Despite the apparent surprise of his followers – “What a day!” commented TikTok user  @lceleven – he isn’t wrong. Back in 2019, Parton confirmed this, recalling how, exactly, she managed to write her two most popular songs after finding her stride as a regular on the popular musical variety series The Porter Wagoner Show in the late 1960s and early 1970s.




“I was so excited, and everybody was paying attention to me as a writer, and that inspired me,” she explained during an episode of her WNYC podcast, “Dolly Parton’s America.”


“I wanted to really do more, because I saw that people were paying attention,” noting that at the time, her and her husband of nearly 57 years, Carl Thomas Dean, had recently purchased their first home, which may have offered some songwriting inspiration. “There was a den and a big fireplace. I remember I wrote “Jolene and I Will Always Love You” the same night when we found a tape.”
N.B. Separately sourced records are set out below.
-- pv_equiv track=rewrite | github.com/Danila996/thirdPoint | Flow4/PlacementCode/MultiAgentGridEnv.py | preprocess_overlap
-- ===== SOURCE A (Python) =====
-- from collections import deque
-- from typing import Dict, List, Tuple, Set
--
-- def preprocess_overlap(
--         reserved_overlap: Dict[str, Set[Tuple[int, int]]],
--         r_specs: Dict[str, int],
--         start_pos: Dict[str, Tuple[int, int]],
--         module_area
-- ) -> Dict[str, Set[Tuple[int, int]]]:
--     """
--     对每个 reagent r，若 overlap 点超过需求 k，
--     1) 修剪到最小矩形 remaining；
--     2) 从四个角落分别生成 k 点的候选；
--     3) 测试剩余自由区是否连通，取第一个通过的方案。
--     """
--     new_overlap: Dict[str, Set[Tuple[int, int]]] = {}
--
--     for r in sorted(reserved_overlap):
--         pts = set(reserved_overlap[r])
--         k = r_specs.get(r, 0)
--         # 不超额，直接保留
--         if len(pts) <= k:
--             new_overlap[r] = pts
--             continue
--
--         remaining = set(pts)
--         xs = sorted({x for x, _ in remaining})
--         ys = sorted({y for _, y in remaining})
--
--         all_module_pts = module_area
--
--         # “行列升序扫描”：
--         best_sel = set()
--         for x in sorted(xs):
--             for y in sorted(ys):
--                 sel = best_sel.copy()
--                 if (x, y) in remaining:
--                     sel.add((x, y))
--                     free = all_module_pts - sel
--                     if is_connected(list(free)):
--                         best_sel.add((x, y))
--                     else:
--                         break
--                     if len(best_sel) == k:
--                         break
--             if len(best_sel) == k:
--                 break
--         new_overlap[r] = best_sel
--
--     return new_overlap
--
-- def is_connected(cells: List[Tuple[int, int]]) -> bool:
--     """
--     判断给定的点集在 4-邻下是否连通。
--     cells: [(r,c), ...]
--     返回 True/False
--     """
--     if not cells:
--         return True
--     # 用集合加速查找
--     cell_set = set(cells)
--     # BFS 从第一个点开始
--     start = cells[0]
--     seen = {start}
--     dq = deque([start])
--     while dq:
--         r, c = dq.popleft()
--         for dr, dc in ((1, 0), (-1, 0), (0, 1), (0, -1)):
--             nb = (r + dr, c + dc)
--             if nb in cell_set and nb not in seen:
--                 seen.add(nb)
--                 dq.append(nb)
--     return len(seen) == len(cell_set)
-- ===== SOURCE B (Python) =====
-- def preprocess_overlap(reserved_overlap, r_specs, start_pos, module_area):
--     return {r: _trim(set(reserved_overlap[r]), r_specs.get(r, 0), module_area)
--             for r in sorted(reserved_overlap)}
--
--
-- def _trim(pts, k, module_area):
--     """Greedily pick up to k points of pts (row by row, ascending) whose removal
--     keeps the free part of module_area in one piece."""
--     if len(pts) <= k:
--         return pts
--     chosen = set()
--     for x in sorted({x for x, _ in pts}):
--         for y in sorted({y for xx, y in pts if xx == x}):
--             trial = chosen | {(x, y)}
--             if not _one_region(module_area - trial):
--                 break
--             chosen = trial
--             if len(chosen) == k:
--                 break
--         if len(chosen) == k:
--             break
--     return chosen
--
--
-- def _one_region(cells):
--     """Disjoint-set view: fold each cell into the partition, merging every
--     existing component it is 4-adjacent to; one region iff <= 1 component."""
--     comps = []
--     for cell in cells:
--         merged, rest = [cell], []
--         for comp in comps:
--             if any(abs(cell[0] - p[0]) + abs(cell[1] - p[1]) == 1 for p in comp):
--                 merged.extend(comp)
--             else:
--                 rest.append(comp)
--         comps = rest + [merged]
--     return len(comps) <= 1
-- ===== Notes on version B (the rewrite author's own statement) =====
-- stated objective: alternative
-- what changed: The connectivity test of the free region is re-implemented as a disjoint-set partition (fold each cell in, merging every component it is 4-adjacent to; connected iff at most one component remains) instead of a BFS flood from a start cell, and the greedy scan iterates each row's own sorted y-values directly instead of testing every global y for membership.
import Mathlib
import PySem

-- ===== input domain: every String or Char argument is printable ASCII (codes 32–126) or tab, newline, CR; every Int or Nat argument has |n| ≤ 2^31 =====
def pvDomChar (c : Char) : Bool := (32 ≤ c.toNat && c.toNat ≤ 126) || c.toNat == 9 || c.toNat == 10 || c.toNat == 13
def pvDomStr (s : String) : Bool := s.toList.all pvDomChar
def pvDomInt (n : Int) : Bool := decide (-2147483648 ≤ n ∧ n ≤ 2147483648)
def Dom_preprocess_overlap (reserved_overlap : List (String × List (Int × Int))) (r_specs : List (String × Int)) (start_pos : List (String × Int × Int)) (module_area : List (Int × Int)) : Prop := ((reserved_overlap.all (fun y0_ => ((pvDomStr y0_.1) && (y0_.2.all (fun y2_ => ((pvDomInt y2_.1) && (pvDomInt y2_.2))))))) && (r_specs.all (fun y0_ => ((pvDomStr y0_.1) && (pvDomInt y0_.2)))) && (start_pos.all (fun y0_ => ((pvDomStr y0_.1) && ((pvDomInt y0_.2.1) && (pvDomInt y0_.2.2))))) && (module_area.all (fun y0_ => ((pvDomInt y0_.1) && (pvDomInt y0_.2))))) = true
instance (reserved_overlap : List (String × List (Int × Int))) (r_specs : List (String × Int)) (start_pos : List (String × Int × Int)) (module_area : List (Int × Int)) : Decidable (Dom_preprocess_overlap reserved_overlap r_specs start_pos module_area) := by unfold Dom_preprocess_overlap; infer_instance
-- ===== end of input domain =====

-- B replaces A's BFS connectivity test by a disjoint-set partition (merge components along
-- 4-adjacency) and scans each row's own sorted y-values instead of testing every global y
-- for membership; same greedy result, alternative structure (not claimed faster).

-- ===== PORT A =====
/-- BFS neighbour step: Python's `if nb in cell_set and nb not in seen: seen.add(nb); dq.append(nb)`. -/
def pvBfsStep (cellSet : List (Int × Int)) (st : List (Int × Int) × List (Int × Int)) (nb : Int × Int) : List (Int × Int) × List (Int × Int) :=
  if nb ∈ cellSet ∧ ¬ nb ∈ st.1 then (st.1 ++ [nb], st.2 ++ [nb]) else st

/-- Python's `while dq:` BFS loop; the fuel argument only makes the loop total
(`2*|cell_set|+1` steps always suffice for the call below, proved in the lemmas). -/
def pvBfsLoop (cellSet : List (Int × Int)) : Nat → List (Int × Int) → List (Int × Int) → List (Int × Int)
  | 0, seen, _ => seen
  | fuel+1, seen, dq =>
    match dq with
    | [] => seen
    | (r, c) :: rest =>
      let st := pvBfsStep cellSet (pvBfsStep cellSet (pvBfsStep cellSet (pvBfsStep cellSet (seen, rest) (r+1, c)) (r-1, c)) (r, c+1)) (r, c-1)
      pvBfsLoop cellSet fuel st.1 st.2

/-- Port of A's `is_connected`. -/
def pvIsConnected (cells : List (Int × Int)) : Bool :=
  match cells with
  | [] => true
  | start :: _ =>
    let cellSet := PySem.Set.ofList cells
    let seen := pvBfsLoop cellSet (2 * cellSet.length + 1) [start] [start]
    decide (seen.length = cellSet.length)

/-- A's inner `for y in sorted(ys):` loop (returns the updated `best_sel`). -/
def pvRowScanA (remaining moduleSet : PySem.Set (Int × Int)) (k : Int) (x : Int) (best : PySem.Set (Int × Int)) : List Int → PySem.Set (Int × Int)
  | [] => best
  | y :: ys =>
    if (x, y) ∈ remaining then
      let sel := PySem.Set.add best (x, y)
      let free := PySem.Set.diff moduleSet sel
      if pvIsConnected free then
        if PySem.Set.len sel = k then sel else pvRowScanA remaining moduleSet k x sel ys
      else best
    else pvRowScanA remaining moduleSet k x best ys

/-- A's outer `for x in sorted(xs):` loop. -/
def pvColScanA (remaining moduleSet : PySem.Set (Int × Int)) (k : Int) (ys : List Int) (best : PySem.Set (Int × Int)) : List Int → PySem.Set (Int × Int)
  | [] => best
  | x :: xs =>
    let best' := pvRowScanA remaining moduleSet k x best (PySem.List.sorted ys (fun v => v) false)
    if PySem.Set.len best' = k then best' else pvColScanA remaining moduleSet k ys best' xs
Though Parton later admitted that she wasn’t entirely sure whether the two hits were actually penned within the same evening, the cassette tapes in which she recorded her sessions hint that they could have been.


“I don't know if it was the same night, but it was on the same cassette that we found. I thought, ‘That must've been a really good night,’” she recalled in what is easily the understatement of the century.


Though the world – and hell, even Parton – may never know the exact moment these two country classics, first came to fruition, one thing is for certain: We will always love Jolene.